Top of The input
-- pv_equiv track=rewrite | github.com/programjames/battlecode23 | bytecode_scripts/dijkstra.py | queue_add
-- ===== SOURCE A (Python) =====
-- def parent(n):
--     return (n - 1) // 2
--
-- def add_nest(n):
--     if n == 0:
--         return "queue0 = n;"
--     return f"""if(costs[queue{parent(n)}] > cost) {{
--         queue{n} = queue{parent(n)};
--         {add_nest(parent(n))}
--     }} else {{
--         queue{n} = n;
--     }}"""
--
-- def queue_add(num):
--     s = f"""public static void addToQueue(int n) {{
--     int cost = costs[n];
--     switch(queueHead) {{"""
--     for n in range(num):
--         s += f"""\ncase {n}:
--     {add_nest(n)}
--     break;"""
--     s += f"""\ndefault:
--     {add_nest(num - 1)}
--     break;"""
--     s += f"}}queueHead++;}}"
--     return s
-- ===== SOURCE B (Python) =====
-- def queue_add(num):
--     # Memoize the nested-insert snippet for each slot in a dict, filling it
--     # bottom-up so each snippet is built once from its parent's snippet.
--     nest = {0: "queue0 = n;"}
--     for n in range(1, num):
--         p = (n - 1) // 2
--         nest[n] = f"""if(costs[queue{p}] > cost) {{
--         queue{n} = queue{p};
--         {nest[p]}
--     }} else {{
--         queue{n} = n;
--     }}"""
--     parts = ["""public static void addToQueue(int n) {
--     int cost = costs[n];
--     switch(queueHead) {"""]
--     for n in range(num):
--         parts.append(f"""\ncase {n}:
--     {nest[n]}
--     break;""")
--     parts.append(f"""\ndefault:
--     {nest[num - 1]}
--     break;""")
--     parts.append("}queueHead++;}")
--     return "".join(parts)
-- ===== Notes on version B (the rewrite author's own statement) =====
-- stated objective: faster
-- what changed: B fills a dict of nest snippets bottom-up, building each slot's snippet once from its memoized parent snippet, instead of A's recursive add_nest that re-derives the whole parent chain for every case (and re-concatenates strings on each call).
-- outside the precondition, e.g. on queue_add(0): A raises RecursionError, B raises KeyError
import Mathlib
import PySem

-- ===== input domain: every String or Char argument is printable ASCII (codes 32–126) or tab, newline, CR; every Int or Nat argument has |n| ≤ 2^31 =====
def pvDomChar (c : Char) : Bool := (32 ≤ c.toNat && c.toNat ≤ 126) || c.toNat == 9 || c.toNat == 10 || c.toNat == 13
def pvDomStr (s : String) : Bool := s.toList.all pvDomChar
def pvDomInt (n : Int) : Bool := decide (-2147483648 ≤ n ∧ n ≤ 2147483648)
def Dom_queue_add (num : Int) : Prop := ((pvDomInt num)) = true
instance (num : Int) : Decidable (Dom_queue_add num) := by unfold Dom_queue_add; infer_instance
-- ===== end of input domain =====

-- B memoizes the per-slot nest snippet in a dict filled bottom-up (each snippet built once from
-- its parent's) instead of A's repeated recursive re-derivation of every parent chain.

-- ===== PORT A =====
def pvParent (n : Int) : Int := PySem.Int.floordiv (n - 1) 2

-- fuel only makes the recursion total; Python's add_nest terminates for n ≥ 0 and the fuel
-- supplied below (n.toNat + 1) always suffices there (outside Pre_ the Python recurses forever).
def pvAddNest (fuel : Nat) (n : Int) : String :=
  match fuel with
  | 0 => ""
  | f + 1 =>
    if n = 0 then "queue0 = n;"
    else "if(costs[queue" ++ PySem.Int.toStr (pvParent n) ++ "] > cost) {\n        queue"
      ++ PySem.Int.toStr n ++ " = queue" ++ PySem.Int.toStr (pvParent n) ++ ";\n        "
      ++ pvAddNest f (pvParent n) ++ "\n    } else {\n        queue"
      ++ PySem.Int.toStr n ++ " = n;\n    }"

def queue_add (num : Int) : String :=
  ((PySem.List.pyRange 0 num 1).foldl (fun s n =>
      s ++ ("\ncase " ++ PySem.Int.toStr n ++ ":\n    " ++ pvAddNest (n.toNat + 1) n ++ "\n    break;"))
    "public static void addToQueue(int n) {\n    int cost = costs[n];\n    switch(queueHead) {")
  ++ ("\ndefault:\n    " ++ pvAddNest ((num - 1).toNat + 1) (num - 1) ++ "\n    break;")
  ++ "}queueHead++;}"

-- ===== PORT B =====
def pvNestStep (d : PySem.Dict Int String) (n : Int) : PySem.Dict Int String :=
  d.insert n ("if(costs[queue" ++ PySem.Int.toStr (PySem.Int.floordiv (n - 1) 2) ++ "] > cost) {\n        queue"
      ++ PySem.Int.toStr n ++ " = queue" ++ PySem.Int.toStr (PySem.Int.floordiv (n - 1) 2) ++ ";\n        "
      ++ d.getD (PySem.Int.floordiv (n - 1) 2) "" ++ "\n    } else {\n        queue"
      ++ PySem.Int.toStr n ++ " = n;\n    }")

def pvNestDict (num : Int) : PySem.Dict Int String :=
  (PySem.List.pyRange 1 num 1).foldl pvNestStep (PySem.Dict.empty.insert 0 "queue0 = n;")

def queue_add_alt (num : Int) : String :=
  PySem.Str.join ""
    (((PySem.List.pyRange 0 num 1).foldl (fun ps n =>
        ps ++ ["\ncase " ++ PySem.Int.toStr n ++ ":\n    " ++ (pvNestDict num).getD n "" ++ "\n    break;"])
      ["public static void addToQueue(int n) {\n    int cost = costs[n];\n    switch(queueHead) {"])
    ++ ["\ndefault:\n    " ++ (pvNestDict num).getD (num - 1) "" ++ "\n    break;"]
    ++ ["}queueHead++;}"])

-- ===== PRECONDITION & SPEC =====
-- Pre_ excludes num ≤ 0, where A's add_nest(num - 1) recurses forever (RecursionError);
-- B raises KeyError there too.
def Pre_queue_add (num : Int) : Prop := 1 ≤ num
instance (num : Int) : Decidable (Pre_queue_add num) := by unfold Pre_queue_add; infer_instance
def pvWitness_queue_add : Int := 3

def Spec_queue_add (num : Int) (out : String) : Prop := out = queue_add_alt num
instance (num : Int) (out : String) : Decidable (Spec_queue_add num out) := by unfold Spec_queue_add; infer_instance

-- ===== CLAIM (what is proved, stated in full; the proofs are below) =====
def Claim_equal_queue_add : Prop := ∀ (num : Int), Dom_queue_add num → Pre_queue_add num → Spec_queue_add num (queue_add num)

-- ===== LEMMAS AND PROOFS =====

-- the canonical nest snippet for slot k (proof-only reference function)
def nestStr : Nat → String
  | 0 => "queue0 = n;"
  | (m + 1) =>
    "if(costs[queue" ++ PySem.Int.toStr ((m / 2 : Nat) : Int) ++ "] > cost) {\n        queue"
      ++ PySem.Int.toStr ((m + 1 : Nat) : Int) ++ " = queue" ++ PySem.Int.toStr ((m / 2 : Nat) : Int) ++ ";\n        "
      ++ nestStr (m / 2) ++ "\n    } else {\n        queue"
      ++ PySem.Int.toStr ((m + 1 : Nat) : Int) ++ " = n;\n    }"
  decreasing_by omega

theorem pvParent_natCast (m : Nat) : pvParent ((m + 1 : Nat) : Int) = ((m / 2 : Nat) : Int) := by
  unfold pvParent
  have : ((m + 1 : Nat) : Int) - 1 = (m : Nat) := by push_cast; ring
  rw [this]
  exact_mod_cast PySem.Int.floordiv_natCast m 2

theorem pvAddNest_eq_nestStr (k : Nat) : ∀ (fuel : Nat), k < fuel → pvAddNest fuel (k : Int) = nestStr k := by
  induction k using Nat.strong_induction_on with
  | _ k ih =>
    intro fuel hf
    match fuel, hf with
    | f + 1, hf =>
      match k with
      | 0 => simp [pvAddNest, nestStr]
      | m + 1 =>
        have hne : ((m + 1 : Nat) : Int) ≠ 0 := by exact_mod_cast Nat.succ_ne_zero m
        rw [pvAddNest, if_neg hne, pvParent_natCast, nestStr,
          ih (m / 2) (by omega) f (by omega)]

theorem pvNestDict_getD (M : Nat) (hM : 1 ≤ M) :
    ∀ (k : Nat), k < M → (pvNestDict (M : Int)).getD (k : Int) "" = nestStr k := by
  induction M with
  | zero => omega
  | succ M ihM =>
    intro k hk
    by_cases hM1 : M = 0
    · subst hM1
      interval_cases k
      unfold pvNestDict
      rw [PySem.List.pyRange_one_eq_nil (by norm_num)]
      simp [PySem.Dict.getD_insert_self, nestStr]
    · have h1M : 1 ≤ M := by omega
      have hcast : ((M + 1 : Nat) : Int) = (M : Int) + 1 := by push_cast; ring
      have hrange : PySem.List.pyRange 1 ((M + 1 : Nat) : Int) 1
          = PySem.List.pyRange 1 (M : Int) 1 ++ [(M : Int)] := by
        rw [hcast, PySem.List.pyRange_one_succ_right (by exact_mod_cast h1M)]
      have hfold : pvNestDict ((M + 1 : Nat) : Int) = pvNestStep (pvNestDict (M : Int)) (M : Int) := by
        unfold pvNestDict
        rw [hrange, List.foldl_append]
        rfl
      rw [hfold]
      unfold pvNestStep
      rcases Nat.lt_or_ge k M with hkM | hkM
      · rw [PySem.Dict.getD_insert, if_neg (by exact_mod_cast Nat.ne_of_lt hkM)]
        exact ihM h1M k hkM
      · have hk : k = M := by omega
        subst hk
        rw [PySem.Dict.getD_insert, if_pos rfl]
        obtain ⟨m, rfl⟩ : ∃ m, k = m + 1 := ⟨k - 1, by omega⟩
        have hp : ((m + 1 : Nat) : Int) - 1 = ((m : Nat) : Int) := by push_cast; ring
        have hfd : PySem.Int.floordiv (((m + 1 : Nat) : Int) - 1) 2 = ((m / 2 : Nat) : Int) := by
          rw [hp]; exact_mod_cast PySem.Int.floordiv_natCast m 2
        rw [hfd, ihM h1M (m / 2) (by omega), nestStr]

theorem join0_nil : PySem.Str.join "" [] = "" := by
  simp [PySem.Str.join, PySem.Chars.join_nil]

theorem join0_cons (a : String) (xs : List String) :
    PySem.Str.join "" (a :: xs) = a ++ PySem.Str.join "" xs := by
  cases xs with
  | nil => simp [PySem.Str.join, PySem.Chars.join_singleton]
  | cons b t => simp [PySem.Str.join, PySem.Chars.join_cons_cons]

theorem join0_append (xs ys : List String) :
    PySem.Str.join "" (xs ++ ys) = PySem.Str.join "" xs ++ PySem.Str.join "" ys := by
  induction xs with
  | nil => simp [join0_nil]
  | cons a t ih => simp [join0_cons, ih, String.append_assoc]

theorem foldl_str_append {α : Type} (l : List α) (f : α → String) (s : String) :
    l.foldl (fun s x => s ++ f x) s = s ++ PySem.Str.join "" (l.map f) := by
  induction l generalizing s with
  | nil => simp [join0_nil]
  | cons a t ih => simp [ih, join0_cons, String.append_assoc]

-- ===== VERDICT (by name: the statement is the Claim_ definition above) =====
theorem queue_add_spec : Claim_equal_queue_add := by
  intro num _hDom hPre
  unfold Pre_queue_add at hPre
  unfold Spec_queue_add queue_add queue_add_alt
  obtain ⟨N, rfl⟩ : ∃ N : Nat, num = (N : Int) := ⟨num.toNat, by omega⟩
  have hN : 1 ≤ N := by exact_mod_cast hPre
  -- the per-case string is the same on both sides
  have hmap : (PySem.List.pyRange 0 (N : Int) 1).map
        (fun n => "\ncase " ++ PySem.Int.toStr n ++ ":\n    " ++ pvAddNest (n.toNat + 1) n ++ "\n    break;")
      = (PySem.List.pyRange 0 (N : Int) 1).map
        (fun n => "\ncase " ++ PySem.Int.toStr n ++ ":\n    " ++ (pvNestDict (N : Int)).getD n "" ++ "\n    break;") := by
    apply List.map_congr_left
    intro n hn
    rw [PySem.List.mem_pyRange_one] at hn
    obtain ⟨k, rfl⟩ : ∃ k : Nat, n = (k : Int) := ⟨n.toNat, by omega⟩
    have hkN : k < N := by exact_mod_cast hn.2
    rw [Int.toNat_natCast, pvAddNest_eq_nestStr k (k + 1) (by omega),
      pvNestDict_getD N hN k hkN]
  -- the default snippet is the same on both sides
  have hdef : pvAddNest (((N : Int) - 1).toNat + 1) ((N : Int) - 1) = (pvNestDict (N : Int)).getD ((N : Int) - 1) "" := by
    have h1 : ((N : Int) - 1) = ((N - 1 : Nat) : Int) := by push_cast [hN]; ring
    rw [h1, Int.toNat_natCast, pvAddNest_eq_nestStr (N - 1) (N - 1 + 1) (by omega),
      pvNestDict_getD N hN (N - 1) (by omega)]
  -- flatten both sides
  rw [foldl_str_append]
  rw [show (fun (ps : List String) n =>
      ps ++ ["\ncase " ++ PySem.Int.toStr n ++ ":\n    " ++ (pvNestDict (N : Int)).getD n "" ++ "\n    break;"])
    = (fun ps n => ps ++ [(fun n => "\ncase " ++ PySem.Int.toStr n ++ ":\n    " ++ (pvNestDict (N : Int)).getD n "" ++ "\n    break;") n]) from rfl,
    PySem.List.foldl_append_singleton_eq_map]
  rw [hmap, hdef]
  simp [join0_append, join0_cons, join0_nil, String.append_assoc]
-- ===== PRECONDITION & SPEC =====
def Spec_remaining_partition (part : List Int) (removed : List (Int × Int)) (out : Option (List Int)) : Prop := out = remaining_partition_alt part removed
instance (part : List Int) (removed : List (Int × Int)) (out : Option (List Int)) : Decidable (Spec_remaining_partition part removed out) := by unfold Spec_remaining_partition; infer_instance

-- ===== CLAIM (what is proved, stated in full; the proofs are below) =====
def Claim_equal_remaining_partition : Prop := ∀ (part : List Int) (removed : List (Int × Int)), Dom_remaining_partition part removed → Spec_remaining_partition part removed (remaining_partition part removed)

-- ===== LEMMAS AND PROOFS =====

-- membership in the grouped dict
theorem pv_mem_foldl_step (l : List (Int × Int)) (d : PySem.Dict Int (PySem.Set Int)) (r c : Int) :
    c ∈ (l.foldl pvStep d).getD r PySem.Set.empty ↔ c ∈ d.getD r PySem.Set.empty ∨ (r, c) ∈ l := by
  induction l generalizing d with
  | nil => simp
  | cons hd tl ih =>
    obtain ⟨a, b⟩ := hd
    rw [List.foldl_cons, ih]
    unfold pvStep
    rw [PySem.Dict.getD_insert]
    by_cases h : r = a
    · subst h
      rw [if_pos rfl, PySem.Set.mem_add]
      simp only [List.mem_cons, Prod.mk.injEq, true_and]
      tauto
    · simp only [if_neg h, List.mem_cons, Prod.mk.injEq]
      constructor
      · rintro (h' | h')
        · exact Or.inl h'
        · exact Or.inr (Or.inr h')
      · rintro (h' | ⟨h1, h2⟩ | h')
        · exact Or.inl h'
        · exact absurd h1 h
        · exact Or.inr h'
theorem pvParsed_eq (pf : List String) :
    ∀ (l : List String) (acc : List (Int × Int × String × String)),
      l.foldl (fun acc s =>
        if s == "custom" then acc
        else match parse_resolution s pf with
          | none => acc
          | some (pw, ph, pa) => acc ++ [(pw, ph, pa, s)]) acc
      = acc ++ l.filterMap (pvEntry pf) := by
  intro l
  induction l with
  | nil => simp
  | cons s rest ih =>
    intro acc
    rw [List.foldl_cons, List.filterMap_cons]
    have hstep : (if (s == "custom") = true then acc
        else match parse_resolution s pf with
          | none => acc
          | some (pw, ph, pa) => acc ++ [(pw, ph, pa, s)])
        = acc ++ (pvEntry pf s).toList := by
      by_cases hc : (s == "custom") = true
      · simp [pvEntry_custom pf s hc, hc]
      · rw [if_neg hc]
        cases hp : parse_resolution s pf with
        | none => simp [pvEntry_none pf s hc hp]
        | some v =>
          obtain ⟨pw, ph, pa⟩ := v
          simp [pvEntry_some pf s pw ph pa hc hp]
    rw [hstep, ih]
    cases he : pvEntry pf s with
    | none => simp
    | some t => simp

theorem pvEntry_str_ne (pf : List String) (s : String) (t : Int × Int × String × String)
    (h : pvEntry pf s = some t) : t.2.2.2 ≠ "custom" := by
  unfold pvEntry at h
  by_cases hc : s == "custom"
  · simp [hc] at h
  · simp only [hc, Bool.false_eq_true, if_false] at h
    cases hp : parse_resolution s pf with
    | none => simp [hp] at h
    | some v =>
      obtain ⟨pw, ph, pa⟩ := v
      simp only [hp] at h
      cases h
      simpa using hc

-- A's loop, characterised on the parse table of the remaining presets
theorem pvLoop_char (w h : Int) (ta : String) (pf : List String) :
    ∀ (l : List String) (best : String) (md : Option Int),
      fcp_loop w h ta pf l best md =
        match (l.filterMap (pvEntry pf)).find? (fun t => t.1 == w && t.2.1 == h) with
        | some t => t.2.2.2
        | none =>
          let res := ((l.filterMap (pvEntry pf)).filter (fun t => t.2.2.1 == ta)).foldl
                        (pvStep w h) (best, md)
          if res.1 != "custom" then res.1 else "custom" := by
  intro l
  induction l with
  | nil => intro best md; simp [fcp_loop]
  | cons s rest ih =>
    intro best md
    by_cases hc : (s == "custom") = true
    · rw [List.filterMap_cons_none (pvEntry_custom pf s hc)]
      simp only [fcp_loop, hc, if_true]
      exact ih best md
    · cases hp : parse_resolution s pf with
      | none =>
        rw [List.filterMap_cons_none (pvEntry_none pf s hc hp)]
        simp only [fcp_loop, hc, Bool.false_eq_true, if_false, hp]
        exact ih best md
      | some v =>
        obtain ⟨pw, ph, pa⟩ := v
        rw [List.filterMap_cons_some (pvEntry_some pf s pw ph pa hc hp)]
        simp only [fcp_loop, hc, Bool.false_eq_true, if_false, hp]
        by_cases hex : (pw == w && ph == h) = true
        · rw [if_pos hex, List.find?_cons_of_pos (p := fun t => t.1 == w && t.2.1 == h) (a := (pw, ph, pa, s)) hex]
        · rw [if_neg hex, List.find?_cons_of_neg (p := fun t => t.1 == w && t.2.1 == h) (a := (pw, ph, pa, s)) hex]
          by_cases ha : (pa == ta) = true
          · rw [if_pos ha, List.filter_cons_of_pos (p := fun t => t.2.2.1 == ta) (a := (pw, ph, pa, s)) ha, List.foldl_cons]
            by_cases hlt : (match md with | none => true | some m => decide (|pw * ph - w * h| < m)) = true
            · rw [if_pos hlt, ih]
              have hst : pvStep w h (best, md) (pw, ph, pa, s) = (s, some |pw * ph - w * h|) := by
                simp [pvStep, hlt]
              rw [hst]
            · rw [if_neg hlt, ih]
              have hst : pvStep w h (best, md) (pw, ph, pa, s) = (best, md) := by
                cases md with
                | none => simp at hlt
                | some m => simp [pvStep, show ¬ (|pw * ph - w * h| < m) from by simpa using hlt]
              rw [hst]
          · rw [if_neg ha, List.filter_cons_of_neg (p := fun t => t.2.2.1 == ta) (a := (pw, ph, pa, s)) ha]
            exact ih best md

-- the tail of A's running-minimum fold is PySem.List.min? started at the head
theorem pvFold_link (w h : Int) :
    ∀ (m : List (Int × Int × String × String)) (t : Int × Int × String × String),
      ∃ r, r ∈ t :: m ∧
        PySem.List.min? (t :: m) (fun u => |u.1 * u.2.1 - w * h|) = some r ∧
        m.foldl (pvStep w h) (t.2.2.2, some |t.1 * t.2.1 - w * h|) =
          (r.2.2.2, some |r.1 * r.2.1 - w * h|) := by
  intro m
  induction m with
  | nil => intro t; exact ⟨t, by simp, by simp [PySem.List.min?], rfl⟩
  | cons u rest ih =>
    intro t
    by_cases hlt : (|u.1 * u.2.1 - w * h| < |t.1 * t.2.1 - w * h|)
    · obtain ⟨r, hmem, hmin, hfold⟩ := ih u
      refine ⟨r, by simpa using Or.inr hmem, ?_, ?_⟩
      · simpa [PySem.List.min?, hlt] using hmin
      · have : pvStep w h (t.2.2.2, some |t.1 * t.2.1 - w * h|) u
            = (u.2.2.2, some |u.1 * u.2.1 - w * h|) := by simp [pvStep, hlt]
        simpa [this] using hfold
    · obtain ⟨r, hmem, hmin, hfold⟩ := ih t
      refine ⟨r, ?_, ?_, ?_⟩
      · rcases (by simpa using hmem) with h1 | h2
        · simp [h1]
        · simp [h2]
      · simpa [PySem.List.min?, hlt] using hmin
      · have : pvStep w h (t.2.2.2, some |t.1 * t.2.1 - w * h|) u
            = (t.2.2.2, some |t.1 * t.2.1 - w * h|) := by simp [pvStep, hlt]
        simpa [this] using hfold

-- ===== VERDICT (by name: the statement is the Claim_ definition above) =====
theorem find_closest_preset_spec : Claim_equal_find_closest_preset := by
  intro width height presets pf _
  unfold Spec_find_closest_preset find_closest_preset find_closest_preset_alt
  by_cases hg : (width ≤ 0 || height ≤ 0) = true
  · simp [hg]
  · simp only [hg, Bool.false_eq_true, if_false]
    rw [pvParsed_eq, List.nil_append, pvLoop_char]
    cases hfind : (presets.filterMap (pvEntry pf)).find?
        (fun t => t.1 == width && t.2.1 == height) with
    | some t => simp
    | none =>
      simp only []
      cases hm : (presets.filterMap (pvEntry pf)).filter
          (fun t => t.2.2.1 == calculate_aspect_ratio width height) with
      | nil => simp [PySem.List.min?]
      | cons t rest =>
        obtain ⟨r, hmem, hmin, hfold⟩ := pvFold_link width height rest t
        have hstep0 : pvStep width height ("custom", none) t
            = (t.2.2.2, some |t.1 * t.2.1 - width * height|) := by simp [pvStep]
        have hrne : r.2.2.2 ≠ "custom" := by
          have : r ∈ (presets.filterMap (pvEntry pf)).filter
              (fun u => u.2.2.1 == calculate_aspect_ratio width height) := by
            rw [hm]; exact hmem
          have hrf : r ∈ presets.filterMap (pvEntry pf) := List.mem_of_mem_filter this
          obtain ⟨s, _, hes⟩ := List.mem_filterMap.mp hrf
          exact pvEntry_str_ne pf s r hes
        simp only [List.foldl_cons, hstep0, hfold, hmin]
        simp [hrne]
Bottom of The input
| Work item |
Copy all lines above containing the string "simpa".

| Written reply |
      simpa using hc
                | some m => simp [pvStep, show ¬ (|pw * ph - w * h| < m) from by simpa using hlt]
      refine ⟨r, by simpa using Or.inr hmem, ?_, ?_⟩
      · simpa [PySem.List.min?, hlt] using hmin
        simpa [this] using hfold
      · rcases (by simpa using hmem) with h1 | h2
      · simpa [PySem.List.min?, hlt] using hmin
        simpa [this] using hfold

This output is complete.